Sarà. Ma, appena dopo aver vergato le dimissioni da cotanto gremio, Farinelli ha messo il foglio in macchina per lanciare – per interposta Regione – un utile appello alla riscoperta della progettualità politica e delle visioni da parte dell’area liberale, e qualcuno potrebbe pensare che questa pressante istanza sia lo specchio e la conseguenza di una frustrazione per il deficit di idee riscontrato in casa, quindi anche a livello federale.
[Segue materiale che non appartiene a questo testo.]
-- pv_equiv track=rewrite | github.com/Teeeeg/AlgorithmOA | OnSite/Aug27JD3.py | solve
-- ===== SOURCE A (Python) =====
-- from typing import List
--
-- def solve(data: List[int], n):
--     oddMax = 0
--     oddTotal = 0
--     evenMax = 0
--     evenTotal = 0
--     res = 0
--
--     for i in range(n):
--         if data[i] % 2:
--             oddMax = max(oddMax, data[i])
--             oddTotal += data[i]
--
--         else:
--             evenMax = max(evenMax, data[i])
--             evenTotal += data[1]
--
--     for i in range(n):
--         if data[i] % 2:
--             if data[i] != oddMax:
--                 res += 1
--         else:
--             if data[i] != evenMax:
--                 res += 1
--
--     if evenTotal == oddTotal:
--         res += n // 2
--
--     return res
-- ===== SOURCE B (Python) =====
-- def solve(data, n):
--     oddCount = oddTotal = oddMax = oddMaxCount = 0
--     evenCount = evenTotal = evenMax = evenMaxCount = 0
--     for i in range(n):
--         v = data[i]
--         if v % 2:
--             oddCount += 1
--             oddTotal += v
--             if v > oddMax:
--                 oddMax, oddMaxCount = v, 1
--             elif v == oddMax:
--                 oddMaxCount += 1
--         else:
--             evenCount += 1
--             evenTotal += v
--             if v > evenMax:
--                 evenMax, evenMaxCount = v, 1
--             elif v == evenMax:
--                 evenMaxCount += 1
--     res = (oddCount - oddMaxCount) + (evenCount - evenMaxCount)
--     if evenTotal == oddTotal:
--         res += n // 2
--     return res
-- ===== Notes on version B (the rewrite author's own statement) =====
-- stated objective: faster
-- what changed: B makes a single pass that maintains per-parity count, sum and a running (max, max-multiplicity) pair, replacing A's second full index scan that recounts non-max elements; B sums the even elements themselves where A's typo sums data[1] per even element.
-- intended difference: On inputs with n >= 2 where A's typo `evenTotal += data[1]` (accumulating data[1] once per even element instead of the element itself) flips the tie test evenTotal == oddTotal, A wrongly adds or omits the n//2 bonus; B compares the true even sum with the odd sum, which is the evident intent. — e.g. on solve([4, 1, 3], 3): A returns 1, B returns 2
import Mathlib
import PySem

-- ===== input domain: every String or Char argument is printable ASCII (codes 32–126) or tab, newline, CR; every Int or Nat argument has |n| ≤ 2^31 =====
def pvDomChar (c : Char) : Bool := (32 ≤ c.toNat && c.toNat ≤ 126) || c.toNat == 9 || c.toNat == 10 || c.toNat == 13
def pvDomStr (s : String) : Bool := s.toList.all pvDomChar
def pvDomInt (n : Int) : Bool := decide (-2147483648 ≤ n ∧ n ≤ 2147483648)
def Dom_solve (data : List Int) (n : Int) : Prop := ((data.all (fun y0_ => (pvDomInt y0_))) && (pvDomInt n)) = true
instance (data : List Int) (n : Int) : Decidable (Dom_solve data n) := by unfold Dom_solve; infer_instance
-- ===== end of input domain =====

-- B replaces A's two index passes by ONE pass maintaining per-parity count, sum and a running
-- (max, max-multiplicity) pair; B sums the even elements themselves where A sums data[1] per
-- even element, so the n//2 tie bonus differs exactly on D_solve below.

-- ===== PORT A =====
def solve (data : List Int) (n : Int) : Int :=
  -- state: (oddMax, oddTotal, evenMax, evenTotal)
  let s := (PySem.List.pyRange 0 n 1).foldl
    (fun (st : Int × Int × Int × Int) i =>
      let v := PySem.List.pyGetD data i 0
      if PySem.Int.mod v 2 ≠ 0 then
        (max st.1 v, st.2.1 + v, st.2.2.1, st.2.2.2)
      else
        (st.1, st.2.1, max st.2.2.1 v, st.2.2.2 + PySem.List.pyGetD data 1 0))
    (0, 0, 0, 0)
  let res := (PySem.List.pyRange 0 n 1).foldl
    (fun r i =>
      let v := PySem.List.pyGetD data i 0
      if PySem.Int.mod v 2 ≠ 0 then
        (if v ≠ s.1 then r + 1 else r)
      else
        (if v ≠ s.2.2.1 then r + 1 else r))
    0
  if s.2.2.2 = s.2.1 then res + PySem.Int.floordiv n 2 else res

-- ===== PORT B =====
structure BSt where
  oc : Int
  ot : Int
  om : Int
  omc : Int
  ec : Int
  et : Int
  em : Int
  emc : Int
deriving DecidableEq, Repr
Il partito liberale è sempre stato una grande casa con molte porte e finestre, abitata da parenti un po’ serpenti, sempre lì a puntualizzare e a litigare; ma, negli spifferi e nello sbattere di ante e di gelosie, sono state prodotte anche idee interessanti e specifiche di quella proteiforme cultura, e una storia di successo tra la gente e nelle istituzioni. Un minimo di autocritica dovrebbe permettere di capire che quei tempi sono finiti da un bel po’ e che c’è aria pesante da pensiero unico, da omogeneizzazione e da rientro nei ranghi, aria di disciplina cieca di partito, di testa-bassa-e-pedalare. Una notizia rassicurante per quel gruppo di militanti eccellenti, che in luogo di poche idee ma ben confuse preferiscono affidarsi a quelli che dicono di averne, di idee, mettendo giù la testa come lo studente asino che tema l’interrogazione; tra l’altro questo serve a mantenersi nel luogo magico in cui si trovano, nel partito e nelle istituzioni, politici di professione in un sistema …di milizia, tutti a tavola ben allineati e coperti in questo confortevole cono di luce.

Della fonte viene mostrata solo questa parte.